2. Tubuloglomerular Feedback
Portions of the distal convoluted tubule (DCT) pass between afferent and efferent arterioles. This area of
the DCT contains the Macula densa, which are modified cells in the tubule wall, which can exchange
information about the flow of filtrate to the arterioles. Juxtaglomerular cells (JG cells) are modified cells
in afferent (predominantly) arteriole walls. These cells synthesize and release renin - which is a hormone
involved in salt and water balance
A) Macula densa + JG cells = Juxtaglomerular apparatus
B) Tubuloglomerular feedback (Fig. 19-10):
A) Increased GFR: Increased distal tubule flow results in Macula densa sending a paracrine message to
afferent arteriole, causing constriction, this increases resistance which decreases blood flow through the
glomerulus and thus GFR decreases.
B) Exact stimulus initiating macula densa response is still unclear:
a. Some aspect of NaCl absorption at the macula densa.
b. Paracrine signals: Nitric oxide, adenosine.

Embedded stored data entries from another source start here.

-- pv_equiv track=rewrite | github.com/Fallen37/Fake_News_Detection | app.py | _get_specialized_sources
-- ===== SOURCE A (Python) =====
-- def _get_specialized_sources(user_input: str, keywords: list, specialized_db: dict):
--     """Get topic-specific sources"""
--
--     specialized_sources = []
--     user_lower = user_input.lower()
--
--     # Topic mappings
--     if any(word in user_lower for word in ['gold', 'price', 'market', 'stock', 'economy', 'financial']):
--         specialized_sources.extend(specialized_db['financial'][:2])
--     elif any(word in user_lower for word in ['technology', 'tech', 'computer', 'software']):
--         specialized_sources.extend(specialized_db['technology'][:2])
--     elif any(word in user_lower for word in ['health', 'medical', 'disease', 'vaccine']):
--         specialized_sources.extend(specialized_db['health'][:2])
--     elif any(word in user_lower for word in ['sports', 'football', 'cricket', 'olympics']):
--         specialized_sources.extend(specialized_db['sports'][:2])
--     elif any(word in user_lower for word in ['science', 'research', 'study', 'discovery']):
--         specialized_sources.extend(specialized_db['science'][:2])
--
--     return specialized_sources
-- ===== SOURCE B (Python) =====
-- # Inverted index: each trigger keyword maps to the priority rank of its topic.
-- _KEYWORD_PRIORITY = {
--     'gold': 0, 'price': 0, 'market': 0, 'stock': 0, 'economy': 0, 'financial': 0,
--     'technology': 1, 'tech': 1, 'computer': 1, 'software': 1,
--     'health': 2, 'medical': 2, 'disease': 2, 'vaccine': 2,
--     'sports': 3, 'football': 3, 'cricket': 3, 'olympics': 3,
--     'science': 4, 'research': 4, 'study': 4, 'discovery': 4,
-- }
-- _TOPICS = ['financial', 'technology', 'health', 'sports', 'science']
--
--
-- def _get_specialized_sources(user_input: str, keywords: list, specialized_db: dict):
--     """Get topic-specific sources: take the best-priority topic among all
--     matching trigger keywords of the inverted index."""
--     user_lower = user_input.lower()
--     best = min((prio for kw, prio in _KEYWORD_PRIORITY.items() if kw in user_lower),
--                default=None)
--     if best is None:
--         return []
--     return specialized_db[_TOPICS[best]][:2]
-- ===== Notes on version B (the rewrite author's own statement) =====
-- stated objective: alternative
-- what changed: Replaced the five-way if/elif chain over per-topic keyword lists by an inverted index (keyword -> topic priority): B scans all keywords once, takes the minimum priority among those occurring in the lowered input, and indexes a topic table with it.
import Mathlib
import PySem

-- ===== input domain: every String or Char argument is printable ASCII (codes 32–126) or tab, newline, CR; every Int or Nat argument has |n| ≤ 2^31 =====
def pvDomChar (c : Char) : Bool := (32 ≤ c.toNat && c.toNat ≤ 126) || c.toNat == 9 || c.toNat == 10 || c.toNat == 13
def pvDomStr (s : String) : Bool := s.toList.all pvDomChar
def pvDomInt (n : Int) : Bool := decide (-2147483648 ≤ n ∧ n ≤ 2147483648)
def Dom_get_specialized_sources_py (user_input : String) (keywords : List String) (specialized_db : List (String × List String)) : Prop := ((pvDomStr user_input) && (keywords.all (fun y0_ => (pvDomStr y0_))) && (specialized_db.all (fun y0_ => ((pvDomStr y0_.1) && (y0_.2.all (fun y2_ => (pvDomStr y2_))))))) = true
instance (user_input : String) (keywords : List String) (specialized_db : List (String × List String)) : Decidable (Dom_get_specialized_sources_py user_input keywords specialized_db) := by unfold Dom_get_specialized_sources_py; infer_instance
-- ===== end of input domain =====

-- B replaces A's five-way if/elif chain with an inverted index keyword -> topic priority:
-- one scan over all keywords, minimum matching priority, topic looked up by rank (objective: alternative).

-- dict[k] lookup (first match); Python raises KeyError when absent — those inputs are outside Pre_
def pvDbGet (specialized_db : List (String × List String)) (k : String) : List String :=
  ((PySem.Dict.mk specialized_db).get? k).getD []

-- ===== PORT A =====
def get_specialized_sources_py (user_input : String) (keywords : List String) (specialized_db : List (String × List String)) : List String :=
  let specialized_sources : List String := []
  let user_lower := PySem.Str.lower user_input
  if ["gold", "price", "market", "stock", "economy", "financial"].any (fun word => PySem.Str.isIn word user_lower) then
    specialized_sources ++ PySem.List.slice (pvDbGet specialized_db "financial") none (some 2)
  else if ["technology", "tech", "computer", "software"].any (fun word => PySem.Str.isIn word user_lower) then
    specialized_sources ++ PySem.List.slice (pvDbGet specialized_db "technology") none (some 2)
  else if ["health", "medical", "disease", "vaccine"].any (fun word => PySem.Str.isIn word user_lower) then
    specialized_sources ++ PySem.List.slice (pvDbGet specialized_db "health") none (some 2)
  else if ["sports", "football", "cricket", "olympics"].any (fun word => PySem.Str.isIn word user_lower) then
    specialized_sources ++ PySem.List.slice (pvDbGet specialized_db "sports") none (some 2)
  else if ["science", "research", "study", "discovery"].any (fun word => PySem.Str.isIn word user_lower) then
    specialized_sources ++ PySem.List.slice (pvDbGet specialized_db "science") none (some 2)
  else
    specialized_sources

-- ===== PORT B =====
-- _KEYWORD_PRIORITY: the inverted index, in the Python dict's insertion order
def pvKwPrio : List (String × Nat) :=
  [("gold", 0), ("price", 0), ("market", 0), ("stock", 0), ("economy", 0), ("financial", 0),
   ("technology", 1), ("tech", 1), ("computer", 1), ("software", 1),
   ("health", 2), ("medical", 2), ("disease", 2), ("vaccine", 2),
   ("sports", 3), ("football", 3), ("cricket", 3), ("olympics", 3),
   ("science", 4), ("research", 4), ("study", 4), ("discovery", 4)]

-- _TOPICS
def pvTopics : List String := ["financial", "technology", "health", "sports", "science"]

def get_specialized_sources_py_alt (user_input : String) (keywords : List String) (specialized_db : List (String × List String)) : List String :=
  let user_lower := PySem.Str.lower user_input
  -- min(prio for kw, prio in _KEYWORD_PRIORITY.items() if kw in user_lower, default=None)
  let best := ((pvKwPrio.filter (fun q => PySem.Str.isIn q.1 user_lower)).map Prod.snd).min?
  match best with
  | none => []
  | some b => PySem.List.slice (pvDbGet specialized_db ((PySem.List.pyGet? pvTopics (b : Int)).getD "")) none (some 2)

-- ===== PRECONDITION & SPEC =====
def pvHasWord (user_input : String) (words : List String) : Bool :=
  words.any (fun word => PySem.Str.isIn word (PySem.Str.lower user_input))

def pvHasKey (specialized_db : List (String × List String)) (k : String) : Bool :=
  specialized_db.any (fun p => p.1 == k)

-- Pre_ excludes exactly the inputs where Python A raises KeyError: the first topic (in
-- priority order) whose keywords occur in the lowered input must be a key of the dict.
def pvPreB (user_input : String) (specialized_db : List (String × List String)) : Bool :=
  if pvHasWord user_input ["gold", "price", "market", "stock", "economy", "financial"] then
    pvHasKey specialized_db "financial"
  else if pvHasWord user_input ["technology", "tech", "computer", "software"] then
    pvHasKey specialized_db "technology"
  else if pvHasWord user_input ["health", "medical", "disease", "vaccine"] then
    pvHasKey specialized_db "health"
  else if pvHasWord user_input ["sports", "football", "cricket", "olympics"] then
    pvHasKey specialized_db "sports"
  else if pvHasWord user_input ["science", "research", "study", "discovery"] then
    pvHasKey specialized_db "science"
  else true

def Pre_get_specialized_sources_py (user_input : String) (keywords : List String) (specialized_db : List (String × List String)) : Prop :=
  pvPreB user_input specialized_db = true

instance (user_input : String) (keywords : List String) (specialized_db : List (String × List String)) : Decidable (Pre_get_specialized_sources_py user_input keywords specialized_db) := by unfold Pre_get_specialized_sources_py; infer_instance

def pvWitness_get_specialized_sources_py : String × List String × (List (String × List String)) :=
  ("Gold price today", [], [("financial", ["f1", "f2", "f3"])])

def Spec_get_specialized_sources_py (user_input : String) (keywords : List String) (specialized_db : List (String × List String)) (out : List String) : Prop := out = get_specialized_sources_py_alt user_input keywords specialized_db
instance (user_input : String) (keywords : List String) (specialized_db : List (String × List String)) (out : List String) : Decidable (Spec_get_specialized_sources_py user_input keywords specialized_db out) := by unfold Spec_get_specialized_sources_py; infer_instance

-- ===== CLAIM (what is proved, stated in full; the proofs are below) =====
def Claim_equal_get_specialized_sources_py : Prop := ∀ (user_input : String) (keywords : List String) (specialized_db : List (String × List String)), Dom_get_specialized_sources_py user_input keywords specialized_db → Pre_get_specialized_sources_py user_input keywords specialized_db → Spec_get_specialized_sources_py user_input keywords specialized_db (get_specialized_sources_py user_input keywords specialized_db)

-- ===== LEMMAS AND PROOFS =====

theorem pv_foldl_min_const (i : Nat) (t : List Nat) (h : ∀ x ∈ t, i ≤ x) : t.foldl min i = i := by
  induction t with
  | nil => rfl
  | cons a t ih =>
    simp only [List.foldl_cons]
    rw [Nat.min_eq_left (h a (by simp))]
    exact ih (fun x hx => h x (by simp [hx]))

-- the minimum over a priority group followed by higher-priority pairs: first matching group wins
theorem pv_min?_group (p : String → Bool) (g : List String) (i : Nat) (rest : List (String × Nat))
    (h : ∀ q ∈ rest, i ≤ q.2) :
    (((g.map (fun w => (w, i)) ++ rest).filter (fun q => p q.1)).map Prod.snd).min? =
      if g.any p then some i else ((rest.filter (fun q => p q.1)).map Prod.snd).min? := by
  induction g with
  | nil => simp only [List.map_nil, List.nil_append, List.any_nil, Bool.false_eq_true, if_false]
  | cons a g ih =>
    by_cases hpa : p a
    · have hmem : ∀ x ∈ (((g.map (fun w => (w, i)) ++ rest).filter (fun q => p q.1)).map Prod.snd), i ≤ x := by
        intro x hx
        simp only [List.mem_map, List.mem_filter, List.mem_append] at hx
        obtain ⟨q, ⟨hq, _⟩, rfl⟩ := hx
        rcases hq with hq | hq
        · obtain ⟨w, -, rfl⟩ := hq
          exact le_refl i
        · exact h q hq
      simp only [List.map_cons, List.cons_append, List.filter_cons, hpa, if_true,
        List.any_cons, Bool.true_or]
      rw [List.min?_cons', pv_foldl_min_const i _ hmem]
    · simp only [List.map_cons, List.cons_append, List.filter_cons, hpa,
        List.any_cons, Bool.false_or]
      exact ih

theorem pv_alt_eq (user_input : String) (keywords : List String) (specialized_db : List (String × List String)) :
    get_specialized_sources_py_alt user_input keywords specialized_db =
      get_specialized_sources_py user_input keywords specialized_db := by
  simp only [get_specialized_sources_py_alt, get_specialized_sources_py]
  generalize PySem.Str.lower user_input = ul
  rw [show pvKwPrio =
      ["gold", "price", "market", "stock", "economy", "financial"].map (fun w => (w, 0)) ++
      [("technology", 1), ("tech", 1), ("computer", 1), ("software", 1),
       ("health", 2), ("medical", 2), ("disease", 2), ("vaccine", 2),
       ("sports", 3), ("football", 3), ("cricket", 3), ("olympics", 3),
       ("science", 4), ("research", 4), ("study", 4), ("discovery", 4)] from rfl,
    pv_min?_group (fun w => PySem.Str.isIn w ul) _ 0 _ (by decide),
    show ([("technology", 1), ("tech", 1), ("computer", 1), ("software", 1),
       ("health", 2), ("medical", 2), ("disease", 2), ("vaccine", 2),
       ("sports", 3), ("football", 3), ("cricket", 3), ("olympics", 3),
       ("science", 4), ("research", 4), ("study", 4), ("discovery", 4)] : List (String × Nat)) =
      ["technology", "tech", "computer", "software"].map (fun w => (w, 1)) ++
      [("health", 2), ("medical", 2), ("disease", 2), ("vaccine", 2),
       ("sports", 3), ("football", 3), ("cricket", 3), ("olympics", 3),
       ("science", 4), ("research", 4), ("study", 4), ("discovery", 4)] from rfl,
    pv_min?_group (fun w => PySem.Str.isIn w ul) _ 1 _ (by decide),
    show ([("health", 2), ("medical", 2), ("disease", 2), ("vaccine", 2),
       ("sports", 3), ("football", 3), ("cricket", 3), ("olympics", 3),
       ("science", 4), ("research", 4), ("study", 4), ("discovery", 4)] : List (String × Nat)) =
      ["health", "medical", "disease", "vaccine"].map (fun w => (w, 2)) ++
      [("sports", 3), ("football", 3), ("cricket", 3), ("olympics", 3),
       ("science", 4), ("research", 4), ("study", 4), ("discovery", 4)] from rfl,
    pv_min?_group (fun w => PySem.Str.isIn w ul) _ 2 _ (by decide),
    show ([("sports", 3), ("football", 3), ("cricket", 3), ("olympics", 3),
       ("science", 4), ("research", 4), ("study", 4), ("discovery", 4)] : List (String × Nat)) =
      ["sports", "football", "cricket", "olympics"].map (fun w => (w, 3)) ++
      [("science", 4), ("research", 4), ("study", 4), ("discovery", 4)] from rfl,
    pv_min?_group (fun w => PySem.Str.isIn w ul) _ 3 _ (by decide),
    show ([("science", 4), ("research", 4), ("study", 4), ("discovery", 4)] : List (String × Nat)) =
      ["science", "research", "study", "discovery"].map (fun w => (w, 4)) ++ ([] : List (String × Nat)) from rfl,
    pv_min?_group (fun w => PySem.Str.isIn w ul) _ 4 _ (by decide)]
  simp only [List.filter_nil, List.map_nil, List.min?_nil, List.nil_append]
  split_ifs <;> rfl

-- ===== VERDICT (by name: the statement is the Claim_ definition above) =====
theorem get_specialized_sources_py_spec : Claim_equal_get_specialized_sources_py := by
  intro user_input keywords specialized_db _ _
  exact (pv_alt_eq user_input keywords specialized_db).symm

Hormones and Autonomic Neurons Also Influence GFR
1. Sympathetic neurons, norepinephrine can affect afferent and efferent arterioles
Activation of  receptors causes vasoconstriction, but moderate sympathetic activity has little effect on
GFR. However, the sympathetic division of ANS can respond to drastic changes in systemic blood
pressure (hemorrhage, severe dehydration) decreases GFR.
2. Some of the hormones that influence arteriolar resistance and GFR:
a. Angiotensin II (AGII): Potent vasoconstrictor.
b. Prostaglandins: These are vasodilators.
c. Other actions: May alter filtration slit size by acting on podocytes or mesangial cells.